E é possível, durante as investigações, impedir que o desvio de dinheiro ou outro crime se concretize?
Normalmente quando se inicia a investigação o dinheiro já foi gasto. No máximo, paralisa-se a obra – quando é o caso. Mas no curso das investigações, se a Justiça determina que a obra deve continuar - e isso acontece muito – o dinheiro vai embora e aí temos de trabalhar depois para recuperar. Infelizmente, o índice de recuperação é insignificante.

E as punições aos agentes públicos envolvidos?
Pede-se sempre todas as punições possíveis. Afastamento do cargo, suspensão dos direitos políticos, proibição de contratar com poder público, aplicação de multa, enfim, toda condenação cível ou criminal possível no caso. Mas essas pessoas normalmente têm dinheiro, pagam bons advogados e, como o processo é muito burocratizado, leva 10, 15 anos para terminar. Quando termina, às vezes o patrimônio do acusado já não existe mais, porque o pedido de bloqueio de bens foi negado pela Justiça lá atrás. Nosso maior índice de impunidade, hoje, sem dúvida é nos crimes do colarinho branco. Casos como o do mensalão são uma raridade.

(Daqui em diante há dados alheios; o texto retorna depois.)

theorem bfs_main {m : List (List Int)} {v0 : Int} {c : Int × Int} :
    ∀ (fuel : Nat) (qq : List (Int × Int)) (vm : List (List Bool)) (stack : Int),
      BInv m v0 c qq vm stack → qq.length + 2 * falseCnt vm < fuel →
      (bfsLoop m v0 fuel qq vm stack).1 = [] ∧
      Shape5 (bfsLoop m v0 fuel qq vm stack).2.1 ∧
      (∀ p, InR p → (gB (bfsLoop m v0 fuel qq vm stack).2.1 p.1 p.2 = true ↔ Reach m v0 c p)) ∧
      (bfsLoop m v0 fuel qq vm stack).2.2 = (trueCnt (bfsLoop m v0 fuel qq vm stack).2.1 : Int) := by
  intro fuel
  induction fuel with
  | zero => intro qq vm stack _ hlt; exact absurd hlt (by omega)
  | succ f ih =>
    rintro (_ | ⟨⟨y, x⟩, rest⟩) vm stack hinv hlt
    · have hcompl : ∀ p, Reach m v0 c p → gB vm p.1 p.2 = true := by
        intro p hr
        induction hr with
        | refl => exact hinv.seedT
        | tail h1 h2 ih2 =>
          rename_i b q
          have hbIn : InR b := by
            rcases reach_InR h1 with rfl | hb
            · exact mem_pvCells.1 hinv.seedIn
            · exact hb
          rcases hinv.closed b hbIn ih2 with hq | hq
          · cases hq
          · exact hq q h2
      exact ⟨rfl, hinv.shape, fun p hp => ⟨hinv.sound p hp, hcompl p⟩, hinv.count⟩
    · obtain ⟨hB, hm⟩ := pop_lemma hinv
      have hrec := ih _ _ _ hB (by simp only [List.length_cons] at hlt; omega)
      simpa only [bfsLoop] using hrec
-- ============ chunk 6: outer loop ============
def KC (m : List (List Int)) (p : Int × Int) : List (Int × Int) := compB m p.1 p.2
-- a whole declaration at c lets Pre shift by one declaration (state becomes 1)
theorem pre_step {list : List (String × String × String × String)} {c s : Int}
    (hp : Pre_declarations list c s) (hfd : pvFullDecl list c = true) :
    Pre_declarations list (c + 3) 1 := by
  intro k hk hall
  have hk' : k ≤ list.length := by
    by_contra hkk
    have hkeq : k = list.length + 1 := by omega
    -- fullDecl at c and at (c+3)+3·list.length are contradictory in-range demands
    have h0 := (fullDecl_elim hfd).1
    have hL := (fullDecl_elim (hall list.length (by omega))).1
    rcases h0 with ⟨h0a, h0b⟩
    rcases hL with ⟨hra, hrb⟩
    push_cast at hrb
    omega
  have := hp (k + 1) (by omega) ?_
  · have harith : c + 3 * ((k : Int) + 1) = (c + 3) + 3 * k := by ring
    push_cast at this ⊢
    rw [harith] at this
    exact this
  · intro i hi
    cases i with
    | zero => simpa using hfd
    | succ j =>
      have := hall j (by omega)
      have harith : c + 3 * ((j : Int) + 1) = (c + 3) + 3 * j := by ring
      push_cast
      rw [harith]
      push_cast at this
      exact this

theorem declarations_eq_alt (list : List (String × String × String × String)) :
    ∀ (f : Nat) (c s : Int), 2 * (list.length : Int) + 3 - c ≤ 3 * (f : Int) →
      Pre_declarations list c s → declarationsFuel list f c s = declarations_alt list c s := by
  intro f
  induction f with
  | zero =>
    intro c s hf hpre
    exfalso
    obtain ⟨⟨hl, hu⟩, -, -⟩ := failAt_elim (pre_notFail hpre)
    simp only [Nat.cast_zero] at hf
    omega
  | succ f ihf =>
    intro c s hf hpre
    obtain ⟨hIn0, hnf2, hnf3⟩ := failAt_elim (pre_notFail hpre)
    -- the first access is in range
    cases hg1 : PySem.List.pyGet? list c with
    | none =>
      rw [PySem.List.pyGet?_eq_none_iff] at hg1
      exact absurd hIn0 hg1
    | some t =>
      have ht' := pyGetD_of_some (("", "", "", "") : String × String × String × String) hg1
      by_cases hty : t.2.2.1 = "bool" ∨ t.2.2.1 = "int"
      · have htyB : pvTy list c = true := by
          simp only [pvTy, pvFld2, ht', Bool.or_eq_true, beq_iff_eq]
          exact hty
        have hIn1 := hnf2 htyB
        cases hg2 : PySem.List.pyGet? list (c + 1) with
        | none =>
          rw [PySem.List.pyGet?_eq_none_iff] at hg2
          exact absurd hIn1 hg2
        | some t2 =>
          have ht2' := pyGetD_of_some (("", "", "", "") : String × String × String × String) hg2
          by_cases hid : t2.2.2.2 = "ID"
          · have hidF : pvFld3 list (c + 1) = "ID" := by rw [pvFld3, ht2']; exact hid
            have hIn2 := hnf3 htyB hidF
            cases hg3 : PySem.List.pyGet? list (c + 2) with
            | none =>
              rw [PySem.List.pyGet?_eq_none_iff] at hg3
              exact absurd hIn2 hg3
            | some t3 =>
              have ht3' := pyGetD_of_some (("", "", "", "") : String × String × String × String) hg3
              by_cases hsemi : t3.2.2.1 = ";"
              · -- full declaration: A recurses at c + 3 with state 1; B's scan advances
                have hfd : pvFullDecl list c = true := by
                  simp only [pvFullDecl, Bool.and_eq_true, pvInR, decide_eq_true_eq, beq_iff_eq]
                  exact ⟨⟨⟨⟨⟨hIn0, hIn1⟩, hIn2⟩, htyB⟩, hidF⟩, by rw [pvFld2, ht3']; exact hsemi⟩
                have hpre' := pre_step hpre hfd
                have hcond : declCond list c = true := by
                  unfold declCond
                  rw [hg1, hg2, hg3]
                  rcases hty with h | h <;> simp [h, hid, hsemi]
                have hstep : declarationsFuel list (f + 1) c s = declarationsFuel list f (c + 3) 1 := by
                  simp [declarationsFuel, hg1, hg2, hg3, hty, hid, hsemi]
                have hIH := ihf (c + 3) 1 (by push_cast at hf ⊢; omega) hpre'
                rw [hstep, hIH]
                have hscan : declScan list c = declScan list (c + 3) := by
                  unfold declScan
                  conv_lhs => rw [declScanFuel]
                  simp only [hcond, if_true]
                  rcases hIn0 with ⟨hlo, hhi⟩
                  exact declScanFuel_congr list list.length (list.length + 1) (c + 3)
                    (by push_cast; omega) (by push_cast; omega)
                have hge := declScanFuel_ge list (list.length + 1) (c + 3)
                unfold declarations_alt
                rw [hscan]
                have h1 : declScan list (c + 3) > c := by
                  unfold declScan; omega
                simp only [declScan] at h1 ⊢
                simp [h1]
              · -- ';' missing: both return [s, c + 1]
                have hcond : declCond list c = false := by
                  unfold declCond
                  rw [hg1, hg2, hg3]
                  simp [hsemi]
                have hscan : declScan list c = c := by
                  unfold declScan
                  simp [declScanFuel, hcond]
                simp [declarationsFuel, declarations_alt, hscan, declClassify,
                      hg1, hg2, hg3, hty, hid, hsemi]
                omega
          · -- ID missing: both return [s, c]
            have hcond : declCond list c = false := by
              unfold declCond
              rw [hg1, hg2]
              simp [hid]
            have hscan : declScan list c = c := by
              unfold declScan
              simp [declScanFuel, hcond]
            simp [declarationsFuel, declarations_alt, hscan, declClassify,
                  hg1, hg2, hty, hid]
      · -- not a type token: both return [s, c]
        have hcond : declCond list c = false := by
          unfold declCond
          rw [hg1]
          push_neg at hty
          simp [hty.1, hty.2]
        have hscan : declScan list c = c := by
          unfold declScan
          simp [declScanFuel, hcond]
        simp [declarationsFuel, declarations_alt, hscan, declClassify, hg1, hty]

-- ===== VERDICT (by name: the statement is the Claim_ definition above) =====
theorem declarations_spec : Claim_equal_declarations := by
  intro list current state _ hpre
  unfold Spec_declarations
  obtain ⟨⟨hl, hu⟩, -, -⟩ := failAt_elim (pre_notFail hpre)
  unfold declarations
  apply declarations_eq_alt list (list.length + 1) current state _ hpre
  push_cast
  omega
-- pv_equiv track=rewrite | github.com/Lam-Richard/aoc2024 | 2/2.py | tryWithSingleTurningPoint
-- ===== SOURCE A (Python) =====
-- def oldVerifyLine(line):
--     if isDuplicatesExist(line):
--         return False
--
--     if line != sorted(line) and line != sorted(line)[::-1]:
--         return False
--
--     absDiff = [abs(line[i] - line[i - 1]) for i in range(1, len(line))]
--     return min(absDiff) >= 1 and max(absDiff) < 4
--
-- def isDuplicatesExist(line):
--     return countDuplicates(line) != 0
--
-- def countDuplicates(line):
--     return len(line) - len(set(line))
--
-- def tryWithSingleTurningPoint(line):
--     isPeak = lambda i : line[i - 1] < line[i] and line[i + 1] < line[i]
--     isValley = lambda i : line[i - 1] > line[i] and line[i + 1] > line[i]
--     isTurningPoint = lambda i : isPeak(i) or isValley(i)
--
--     indices = list(filter(isTurningPoint, list(range(2, len(line) - 1))))
--     indices.append(0)
--     indices.append(-1)
--
--     status = False
--     for index in indices:
--         newLine = line[:]
--         newLine.pop(index)
--         status = status or oldVerifyLine(newLine)
--     return status
-- ===== SOURCE B (Python) =====
-- def tryWithSingleTurningPoint(line):
--     n = len(line)
--
--     def ok(xs):
--         # valid iff consecutive diffs all lie in [1,3] or all in [-3,-1]
--         diffs = [xs[k + 1] - xs[k] for k in range(len(xs) - 1)]
--         return all(1 <= d <= 3 for d in diffs) or all(-3 <= d <= -1 for d in diffs)
--
--     cands = [i for i in range(2, n - 1)
--              if (line[i - 1] < line[i] > line[i + 1]) or (line[i - 1] > line[i] < line[i + 1])]
--     cands.append(0)
--     cands.append(n - 1)
--     return any(ok(line[:i] + line[i + 1:]) for i in cands)
-- ===== Notes on version B (the rewrite author's own statement) =====
-- stated objective: alternative
-- what changed: Each candidate removal is verified by one scan of consecutive differences (all in [1,3] or all in [-3,-1]) instead of A's duplicate count via set(), two sorts, a reversal and min/max over an abs-diff list.
-- outside the precondition, e.g. on tryWithSingleTurningPoint([]): A raises IndexError, B returns True; on tryWithSingleTurningPoint([1, 2]): A raises ValueError, B returns True
import Mathlib
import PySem
-- pv_equiv track=rewrite | github.com/wzygxr/shuati | class013_CircularDequeAndMonotonicQueue/CircularDeque.py | atCoderDPL_Deque
-- ===== SOURCE A (Python) =====
-- from typing import List, Tuple
--
-- def atCoderDPL_Deque(a: List[int]) -> int:
--     """
--     AtCoder DP Contest L - Deque
--     链接：https://atcoder.jp/contests/dp/tasks/dp_l
--     使用区间DP+博弈论。时间O(n^2)，空间O(n^2)。
--     """
--     if not a:
--         return 0
--
--     n = len(a)
--     dp = [[0] * n for _ in range(n)]
--
--     for i in range(n):
--         dp[i][i] = a[i]
--
--     for length in range(2, n + 1):
--         for l in range(n - length + 1):
--             r = l + length - 1
--             dp[l][r] = max(a[l] - dp[l + 1][r], a[r] - dp[l][r - 1])
--
--     return dp[0][n - 1]
-- ===== SOURCE B (Python) =====
-- from typing import List, Tuple
--
-- def atCoderDPL_Deque(a: List[int]) -> int:
--     # Top-down memoized recursion instead of a bottom-up length-by-length table:
--     # solve(l, r) is the best score difference the mover can force on a[l..r],
--     # computed lazily in recursive order with a dict memo.
--     if not a:
--         return 0
--     memo = {}
--     def solve(l: int, r: int) -> int:
--         v = memo.get((l, r))
--         if v is not None:
--             return v
--         if l == r:
--             v = a[l]
--         else:
--             v = max(a[l] - solve(l + 1, r), a[r] - solve(l, r - 1))
--         memo[(l, r)] = v
--         return v
--     return solve(0, len(a) - 1)
-- ===== Notes on version B (the rewrite author's own statement) =====
-- stated objective: alternative
-- what changed: Replaced the bottom-up n-by-n table filled by increasing interval length with a lazy top-down memoized recursion solve(l, r) over a dict, evaluating subintervals in recursive order.
import Mathlib
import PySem

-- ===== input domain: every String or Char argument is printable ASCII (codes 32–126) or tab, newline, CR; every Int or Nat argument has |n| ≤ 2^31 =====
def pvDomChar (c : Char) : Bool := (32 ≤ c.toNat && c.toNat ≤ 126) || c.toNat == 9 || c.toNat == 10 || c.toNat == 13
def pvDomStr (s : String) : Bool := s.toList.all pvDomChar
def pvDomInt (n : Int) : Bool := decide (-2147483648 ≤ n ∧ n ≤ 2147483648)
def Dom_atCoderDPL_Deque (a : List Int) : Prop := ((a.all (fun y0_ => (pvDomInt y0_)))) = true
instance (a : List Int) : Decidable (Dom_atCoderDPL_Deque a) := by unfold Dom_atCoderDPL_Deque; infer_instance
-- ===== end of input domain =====

-- B replaces A's bottom-up length-by-length table with a lazy top-down memoized
-- recursion over a dict (different decomposition, same asymptotic cost).

-- ===== PORT A =====
-- A's 2-D table dp is modelled as a function Nat → Nat → Int; assignment dp[l][r] = v
-- is the pointwise update. Loops become folds over the same index sequences.
def aDiagStep (a : List Int) (dp : Nat → Nat → Int) (i : Nat) : Nat → Nat → Int :=
  fun i' j' => if i' = i ∧ j' = i then a.getD i 0 else dp i' j'

def aLenStep (a : List Int) (len : Nat) (dp : Nat → Nat → Int) (l : Nat) : Nat → Nat → Int :=
  let r := l + len - 1
  fun i' j' =>
    if i' = l ∧ j' = r then
      max (a.getD l 0 - dp (l + 1) r) (a.getD r 0 - dp l (r - 1))
    else dp i' j'

def atCoderDPL_Deque (a : List Int) : Int :=
  if a = [] then 0
  else
    let n := a.length
    let dpd := (List.range n).foldl (aDiagStep a) (fun _ _ => (0 : Int))
    -- for length in range(2, n+1): length = k + 2 for k in range(n-1)
    let dpf := (List.range (n - 1)).foldl
      (fun dp k => (List.range (n - (k + 2) + 1)).foldl (aLenStep a (k + 2)) dp) dpd
    dpf 0 (n - 1)

-- ===== PORT B =====
-- Source B's solve(l, r) with its dict memo threaded through; returns (value, memo').
-- Source B tests 'l == r'; the Lean guard is 'l < r' so that the recursion is total —
-- solve is only ever reached with l ≤ r, where the two guards coincide.
def bSolve (a : List Int) (l r : Nat) (memo : PySem.Dict (Nat × Nat) Int) :
    Int × PySem.Dict (Nat × Nat) Int :=
  match memo.get? (l, r) with
  | some v => (v, memo)
  | none =>
    if _h : l < r then
      let p1 := bSolve a (l + 1) r memo
      let p2 := bSolve a l (r - 1) p1.2
      let v := max (a.getD l 0 - p1.1) (a.getD r 0 - p2.1)
      (v, p2.2.insert (l, r) v)
    else
      (a.getD l 0, memo.insert (l, r) (a.getD l 0))
termination_by r - l
decreasing_by all_goals omega

def atCoderDPL_Deque_alt (a : List Int) : Int :=
  if a = [] then 0
  else (bSolve a 0 (a.length - 1) PySem.Dict.empty).1

-- ===== PRECONDITION & SPEC =====
def Spec_atCoderDPL_Deque (a : List Int) (out : Int) : Prop := out = atCoderDPL_Deque_alt a
instance (a : List Int) (out : Int) : Decidable (Spec_atCoderDPL_Deque a out) := by unfold Spec_atCoderDPL_Deque; infer_instance

-- ===== CLAIM (what is proved, stated in full; the proofs are below) =====
def Claim_equal_atCoderDPL_Deque : Prop := ∀ (a : List Int), Dom_atCoderDPL_Deque a → Spec_atCoderDPL_Deque a (atCoderDPL_Deque a)

-- ===== LEMMAS AND PROOFS =====

-- Pure specification: game value of the interval [l, r].
def solveP (a : List Int) (l r : Nat) : Int :=
  if l < r then
    max (a.getD l 0 - solveP a (l + 1) r) (a.getD r 0 - solveP a l (r - 1))
  else a.getD l 0
termination_by r - l
decreasing_by all_goals omega

theorem solveP_lt (a : List Int) (l r : Nat) (h : l < r) :
    solveP a l r = max (a.getD l 0 - solveP a (l + 1) r) (a.getD r 0 - solveP a l (r - 1)) := by
  rw [solveP]; simp [h]

theorem solveP_ge (a : List Int) (l r : Nat) (h : ¬ l < r) :
    solveP a l r = a.getD l 0 := by
  rw [solveP]; simp [h]

-- A-side: the diagonal loop.
theorem diagA (a : List Int) (m : Nat) (d : Nat → Nat → Int) (i j : Nat) :
    ((List.range m).foldl (aDiagStep a) d) i j
      = if i = j ∧ i < m then a.getD i 0 else d i j := by
  induction m generalizing i j with
  | zero => simp
  | succ m ih =>
    rw [List.range_succ, List.foldl_append]
    simp only [List.foldl_cons, List.foldl_nil, aDiagStep]
    by_cases h : i = m ∧ j = m
    · simp [h.1, h.2]
    · rw [if_neg h, ih]
      by_cases h1 : i = j ∧ i < m
      · rw [if_pos h1, if_pos ⟨h1.1, by omega⟩]
      · rw [if_neg h1, if_neg]
        intro ⟨hij, him⟩
        exact h1 ⟨hij, by omega⟩

-- A-side: one inner pass at interval length `len`.
theorem innerA (a : List Int) (len : Nat) (hlen : 2 ≤ len) (m : Nat)
    (hm : m + len ≤ a.length + 1) (dp : Nat → Nat → Int)
    (hdp : ∀ i j, i ≤ j → j < a.length → j + 2 ≤ i + len → dp i j = solveP a i j)
    (i j : Nat) :
    ((List.range m).foldl (aLenStep a len) dp) i j
      = if i < m ∧ j = i + len - 1 then solveP a i j else dp i j := by
  induction m generalizing i j with
  | zero => simp
  | succ m ih =>
    have hm' : m + len ≤ a.length + 1 := by omega
    rw [List.range_succ, List.foldl_append]
    simp only [List.foldl_cons, List.foldl_nil, aLenStep]
    by_cases h : i = m ∧ j = m + len - 1
    · rw [if_pos h, if_pos (by omega)]
      have h1 : (List.range m).foldl (aLenStep a len) dp (m + 1) (m + len - 1)
          = solveP a (m + 1) (m + len - 1) := by
        rw [ih hm', if_neg (by omega)]
        exact hdp _ _ (by omega) (by omega) (by omega)
      have h2 : (List.range m).foldl (aLenStep a len) dp m (m + len - 1 - 1)
          = solveP a m (m + len - 2) := by
        have : m + len - 1 - 1 = m + len - 2 := by omega
        rw [this, ih hm', if_neg (by omega)]
        exact hdp _ _ (by omega) (by omega) (by omega)
      rw [h1, h2, h.1, h.2, solveP_lt a m (m + len - 1) (by omega)]
      have : m + len - 1 - 1 = m + len - 2 := by omega
      rw [this]
    · rw [if_neg h, ih hm']
      by_cases h1 : i < m ∧ j = i + len - 1
      · rw [if_pos h1, if_pos ⟨by omega, h1.2⟩]
      · rw [if_neg h1, if_neg (by omega)]

-- A-side: the outer loop over lengths 2 .. t+1.
theorem outerA (a : List Int) (t : Nat) (ht : t + 1 ≤ a.length) (i j : Nat)
    (hij : i ≤ j) (hjn : j < a.length) (hjt : j ≤ i + t) :
    ((List.range t).foldl
      (fun dp k => (List.range (a.length - (k + 2) + 1)).foldl (aLenStep a (k + 2)) dp)
      ((List.range a.length).foldl (aDiagStep a) (fun _ _ => (0 : Int)))) i j
      = solveP a i j := by
  induction t generalizing i j with
  | zero =>
    have hij' : i = j := by omega
    simp only [List.range_zero, List.foldl_nil]
    rw [diagA, if_pos ⟨hij', by omega⟩, hij', solveP_ge a j j (by omega)]
  | succ t ih =>
    rw [List.range_succ, List.foldl_append, List.foldl_cons, List.foldl_nil]
    rw [innerA a (t + 2) (by omega) (a.length - (t + 2) + 1) (by omega) _
      (fun i' j' hij' hjn' hlen' => ih (by omega) i' j' hij' hjn' (by omega))]
    by_cases h : i < a.length - (t + 2) + 1 ∧ j = i + (t + 2) - 1
    · rw [if_pos h]
    · rw [if_neg h]
      exact ih (by omega) i j hij hjn (by omega)

theorem A_eq_solveP (a : List Int) (h : a ≠ []) :
    atCoderDPL_Deque a = solveP a 0 (a.length - 1) := by
  have hn : 1 ≤ a.length := by
    cases a with
    | nil => exact absurd rfl h
    | cons x xs => simp
  rw [atCoderDPL_Deque, if_neg h]
  exact outerA a (a.length - 1) (by omega) 0 (a.length - 1) (by omega) (by omega) (by omega)

-- B-side: the memo invariant — every stored value is the game value of its interval.
def bInv (a : List Int) (memo : PySem.Dict (Nat × Nat) Int) : Prop :=
  ∀ l r v, memo.get? (l, r) = some v → v = solveP a l r

theorem bSolve_correct (a : List Int) (k : Nat) :
    ∀ (l r : Nat) (memo : PySem.Dict (Nat × Nat) Int), r - l ≤ k → bInv a memo →
      (bSolve a l r memo).1 = solveP a l r ∧ bInv a (bSolve a l r memo).2 := by
  induction k with
  | zero =>
    intro l r memo hk h
    have hlr : ¬ l < r := by omega
    rw [bSolve]
    cases hg : memo.get? (l, r) with
    | some v => exact ⟨h l r v hg, h⟩
    | none =>
      simp only [hlr, dite_false]
      refine ⟨(solveP_ge a l r hlr).symm, fun l' r' v' hv' => ?_⟩
      rw [PySem.Dict.get?_insert] at hv'
      by_cases he : (l', r') = (l, r)
      · rw [if_pos he] at hv'
        obtain ⟨h1, h2⟩ := Prod.mk.injEq .. ▸ he
        cases hv'
        rw [h1, h2, solveP_ge a l r hlr]
      · rw [if_neg he] at hv'
        exact h l' r' v' hv'
  | succ k ih =>
    intro l r memo hk h
    rw [bSolve]
    cases hg : memo.get? (l, r) with
    | some v => exact ⟨h l r v hg, h⟩
    | none =>
      by_cases hlr : l < r
      · simp only [hlr, dite_true]
        obtain ⟨e1, i1⟩ := ih (l + 1) r memo (by omega) h
        obtain ⟨e2, i2⟩ := ih l (r - 1) _ (by omega) i1
        refine ⟨?_, fun l' r' v' hv' => ?_⟩
        · rw [e1, e2, solveP_lt a l r hlr]
        · rw [PySem.Dict.get?_insert] at hv'
          by_cases he : (l', r') = (l, r)
          · rw [if_pos he] at hv'
            obtain ⟨h1, h2⟩ := Prod.mk.injEq .. ▸ he
            cases hv'
            rw [h1, h2, e1, e2, solveP_lt a l r hlr]
          · rw [if_neg he] at hv'
            exact i2 l' r' v' hv'
      · simp only [hlr, dite_false]
        refine ⟨(solveP_ge a l r hlr).symm, fun l' r' v' hv' => ?_⟩
        rw [PySem.Dict.get?_insert] at hv'
        by_cases he : (l', r') = (l, r)
        · rw [if_pos he] at hv'
          obtain ⟨h1, h2⟩ := Prod.mk.injEq .. ▸ he
          cases hv'
          rw [h1, h2, solveP_ge a l r hlr]
        · rw [if_neg he] at hv'
          exact h l' r' v' hv'

theorem B_eq_solveP (a : List Int) (h : a ≠ []) :
    atCoderDPL_Deque_alt a = solveP a 0 (a.length - 1) := by
  rw [atCoderDPL_Deque_alt, if_neg h]
  exact (bSolve_correct a (a.length - 1) 0 (a.length - 1) PySem.Dict.empty (by omega)
    (fun l r v hv => by simp [PySem.Dict.get?_empty] at hv)).1

-- ===== VERDICT (by name: the statement is the Claim_ definition above) =====
theorem atCoderDPL_Deque_spec : Claim_equal_atCoderDPL_Deque := by
  intro a _
  unfold Spec_atCoderDPL_Deque
  by_cases h : a = []
  · rw [h]; rfl
  · rw [A_eq_solveP a h, B_eq_solveP a h]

Mais de 12 mil ações em curso

Em todo o Brasil, as investigações da Polícia Federal (PF) relacionadas com o desvio de recursos públicos chega a R$ 15,6 bilhões. Ao todo, são 12.870 inquéritos para apurar crimes cometidos por prefeitos, peculato, fraudes em licitação e outros crimes.

Os valores são muito superiores à soma de todas as operações feitas pela PF nos últimos dois anos em todo o País. Dados obtidos pelo POPULAR mostram que em 2012 e 2013 foram 51 operações deflagradas pela instituição. No total, o valor investigado foi de aproximadamente R$ 1,88 bilhão.

Ao todo, foram bloqueados R$ 218 milhões em bens e 121 agentes públicos foram presos. Caso o volume investigado atualmente resulte, de fato, em novas operações, o número de prisões e bloqueios pode ser bem maior.

No entanto, o diretor-geral da Polícia Federal, delegado Leandro Daiello afirmou recentemente ao jornal O Estado de S. Paulo que não quer dizer que todo o montante investigado atualmente tenha sido, de fato, desviado. “Pode ser menor (o desvio), pode ser maior”, explicou.